-- pv_equiv track=rewrite | github.com/IDilettant/AVITO-matrix-spiral-traversal | spiral_traversal/solution.py | _is_right_format
-- ===== SOURCE A (Python) =====
-- def _is_right_format(matrix: str) -> bool:  # noqa: WPS210
--     """Check the matrix format for compliance with the expected.
--
--     Args:
--         matrix: graphical representation of the matrix
--
--     Returns:
--         bool
--
--     Expected format example:
--         +-----+-----+
--         |  10 |  20 |
--         +-----+-----+
--         |  30 |  40 |
--         +-----+-----+
--     """
--     if isinstance(matrix, str) and matrix:
--         checks = []
--         matrix_lines = matrix.strip().split('\n')
--         upper_borderline = matrix_lines[0]
--         size = len([char for char in upper_borderline.split('+') if char != ''])
--         for index, line in enumerate(matrix_lines):
--             if index % 2 == 0:
--                 checks.append(line == upper_borderline)
--             if index % 2 == 1:
--                 checks.append(
--                     len(
--                         [
--                             int(char)
--                             for char in line.split(' ')
--                             if char.isdigit()
--                         ],
--                     ) == size,
--                 )
--         return all(checks)
--     return False
-- ===== SOURCE B (Python) =====
-- def _is_right_format(matrix):
--     if not (isinstance(matrix, str) and matrix):
--         return False
--     lines = matrix.strip().split('\n')
--     border = lines[0]
--     size = sum(1 for piece in border.split('+') if piece)
--     ok = True
--     while lines:
--         ok = ok and lines[0] == border
--         if len(lines) > 1:
--             ok = ok and sum(1 for tok in lines[1].split(' ') if tok.isdigit()) == size
--         lines = lines[2:]
--     return ok
-- ===== Notes on version B (the rewrite author's own statement) =====
-- stated objective: alternative
-- what changed: B replaces A's single enumerate loop with index-parity branches appending to a checks list by a short-circuiting while loop that consumes two lines per iteration (border line, then digit row), and counts digit tokens with sum(1 for ...) instead of materializing a list of int conversions.
import Mathlib
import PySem

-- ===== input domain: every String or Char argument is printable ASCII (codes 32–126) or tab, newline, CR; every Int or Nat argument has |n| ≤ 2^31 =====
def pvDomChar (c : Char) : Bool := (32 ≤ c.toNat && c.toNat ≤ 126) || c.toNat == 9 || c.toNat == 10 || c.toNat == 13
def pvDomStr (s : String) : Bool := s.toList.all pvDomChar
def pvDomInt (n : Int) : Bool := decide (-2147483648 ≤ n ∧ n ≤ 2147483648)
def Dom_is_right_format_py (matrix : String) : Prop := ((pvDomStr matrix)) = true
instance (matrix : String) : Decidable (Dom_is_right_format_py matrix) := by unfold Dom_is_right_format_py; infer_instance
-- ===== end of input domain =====

-- B replaces A's single enumerate loop with parity branches by a while loop consuming two
-- lines per step, and counts digit tokens instead of building a list of ints (objective:
-- alternative; same cost).

-- ===== PORT A =====
-- A's row check: len([int(char) for char in line.split(' ') if char.isdigit()]) == size
def pvRowA (line : List Char) (size : Nat) : Bool :=
  (((PySem.Chars.splitOn line [' ']).filter (fun t => PySem.Chars.strIsdigit t)).map
      (fun t => PySem.Int.ofChars? t)).length == size

def is_right_format_py (matrix : String) : Bool :=
  if matrix.toList ≠ [] then
    let matrix_lines := PySem.Chars.splitOn (PySem.Chars.strip matrix.toList) ['\n']
    let upper_borderline := matrix_lines.headD []   -- matrix_lines[0]; split always returns ≥ 1 piece
    let size := ((PySem.Chars.splitOn upper_borderline ['+']).filter (fun c => c ≠ [])).length
    let checks := (PySem.List.enumerate matrix_lines 0).foldl (fun acc p =>
        let acc := if PySem.Int.mod p.1 2 == 0 then acc ++ [p.2 == upper_borderline] else acc
        if PySem.Int.mod p.1 2 == 1 then acc ++ [pvRowA p.2 size] else acc) []
    checks.all id
  else false

-- ===== PORT B =====
-- B's row check: sum(1 for tok in line.split(' ') if tok.isdigit()) == size
def pvRowB (line : List Char) (size : Nat) : Bool :=
  (PySem.Chars.splitOn line [' ']).countP (fun t => PySem.Chars.strIsdigit t) == size

-- the while loop: consumes two lines per iteration (lines = lines[2:])
def pvLoopB (border : List Char) (size : Nat) (ok : Bool) : List (List Char) → Bool
  | [] => ok
  | l :: rest =>
      let ok := ok && (l == border)
      let ok := match rest with
        | r :: _ => ok && pvRowB r size
        | [] => ok
      pvLoopB border size ok (rest.drop 1)
  termination_by ls => ls.length
  decreasing_by simp

def is_right_format_py_alt (matrix : String) : Bool :=
  if matrix.toList ≠ [] then
    let lines := PySem.Chars.splitOn (PySem.Chars.strip matrix.toList) ['\n']
    let border := lines.headD []
    let size := ((PySem.Chars.splitOn border ['+']).filter (fun c => c ≠ [])).length 
    pvLoopB border size true lines
  else false

-- ===== PRECONDITION & SPEC =====
def Spec_is_right_format_py (matrix : String) (out : Bool) : Prop := out = is_right_format_py_alt matrix
instance (matrix : String) (out : Bool) : Decidable (Spec_is_right_format_py matrix out) := by unfold Spec_is_right_format_py; infer_instance

-- ===== CLAIM (what is proved, stated in full; the proofs are below) =====
def Claim_equal_is_right_format_py : Prop := ∀ (matrix : String), Dom_is_right_format_py matrix → Spec_is_right_format_py matrix (is_right_format_py matrix)

-- ===== LEMMAS AND PROOFS =====

theorem rowA_eq_rowB (line : List Char) (size : Nat) : pvRowA line size = pvRowB line size := by
  simp [pvRowA, pvRowB, List.countP_eq_length_filter]

theorem loopB_ok (border : List Char) (size : Nat) :
    ∀ (ls : List (List Char)) (ok : Bool),
      pvLoopB border size ok ls = (ok && pvLoopB border size true ls)
  | [], ok => by simp [pvLoopB]
  | [l], ok => by cases ok <;> simp [pvLoopB]
  | l :: r :: rs, ok => by
      rw [pvLoopB, pvLoopB]
      simp only [List.drop]
      rw [loopB_ok border size rs, loopB_ok border size rs]
      cases ok
      · simp
      · simp only [Bool.true_and, Bool.and_assoc]
        conv_rhs => rw [loopB_ok border size rs]
        simp [Bool.and_assoc]
  termination_by ls => ls.length

theorem main_loop (border : List Char) (size : Nat) :
    ∀ (ls : List (List Char)) (n : Nat) (acc : List Bool),
    (((PySem.List.enumerate ls (2*(n:Int))).foldl (fun acc p =>
        let acc := if PySem.Int.mod p.1 2 == 0 then acc ++ [p.2 == border] else acc
        if PySem.Int.mod p.1 2 == 1 then acc ++ [pvRowA p.2 size] else acc) acc).all id)
      = (acc.all id && pvLoopB border size true ls)
  | [], n, acc => by simp [PySem.List.enumerate_nil, pvLoopB]
  | [l], n, acc => by
      have h0 : PySem.Int.mod (2*(n:Int)) 2 = 0 := by
        rw [PySem.Int.mod_eq_emod_of_pos (by omega)]; omega
      rw [PySem.List.enumerate_cons, PySem.List.enumerate_nil]
      simp [pvLoopB, List.all_append]
  | l :: r :: rs, n, acc => by
      have h0 : PySem.Int.mod (2*(n:Int)) 2 = 0 := by
        rw [PySem.Int.mod_eq_emod_of_pos (by omega)]; omega
      have h1 : PySem.Int.mod (2*(n:Int)+1) 2 = 1 := by
        rw [PySem.Int.mod_eq_emod_of_pos (by omega)]; omega
      have hcast : (2*(n:Int)+1+1) = 2*(((n+1:Nat)):Int) := by push_cast; ring
      rw [PySem.List.enumerate_cons, PySem.List.enumerate_cons]
      simp only [List.foldl_cons, h0, h1]
      rw [hcast, main_loop border size rs (n+1)]
      rw [pvLoopB]
      simp only [List.drop_one, List.tail_cons]
      rw [loopB_ok border size rs]
      conv_rhs => rw [loopB_ok border size rs]
      simp [rowA_eq_rowB, List.all_append, Bool.and_assoc]
  termination_by ls => ls.length

-- ===== VERDICT (by name: the statement is the Claim_ definition above) =====
theorem is_right_format_py_spec : Claim_equal_is_right_format_py := by
  unfold Claim_equal_is_right_format_py
  intro matrix _
  unfold Spec_is_right_format_py is_right_format_py is_right_format_py_alt
  by_cases h : matrix.toList = []
  · simp [h]
  · simp only [h, ne_eq, not_false_eq_true, if_pos]
    have := main_loop
      ((PySem.Chars.splitOn (PySem.Chars.strip matrix.toList) ['\n']).headD [])
      (((PySem.Chars.splitOn
          ((PySem.Chars.splitOn (PySem.Chars.strip matrix.toList) ['\n']).headD []) ['+']).filter
            (fun c => c ≠ [])).length)
      (PySem.Chars.splitOn (PySem.Chars.strip matrix.toList) ['\n']) 0 []
    simp only [Nat.cast_zero, mul_zero, List.all_nil, Bool.true_and] at this
    exact this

Exercise. The lines that contain the word "objective" are wanted; copy each of them from the records.

Exercise result.
-- stated objective: alternative
-- lines per step, and counts digit tokens instead of building a list of ints (objective:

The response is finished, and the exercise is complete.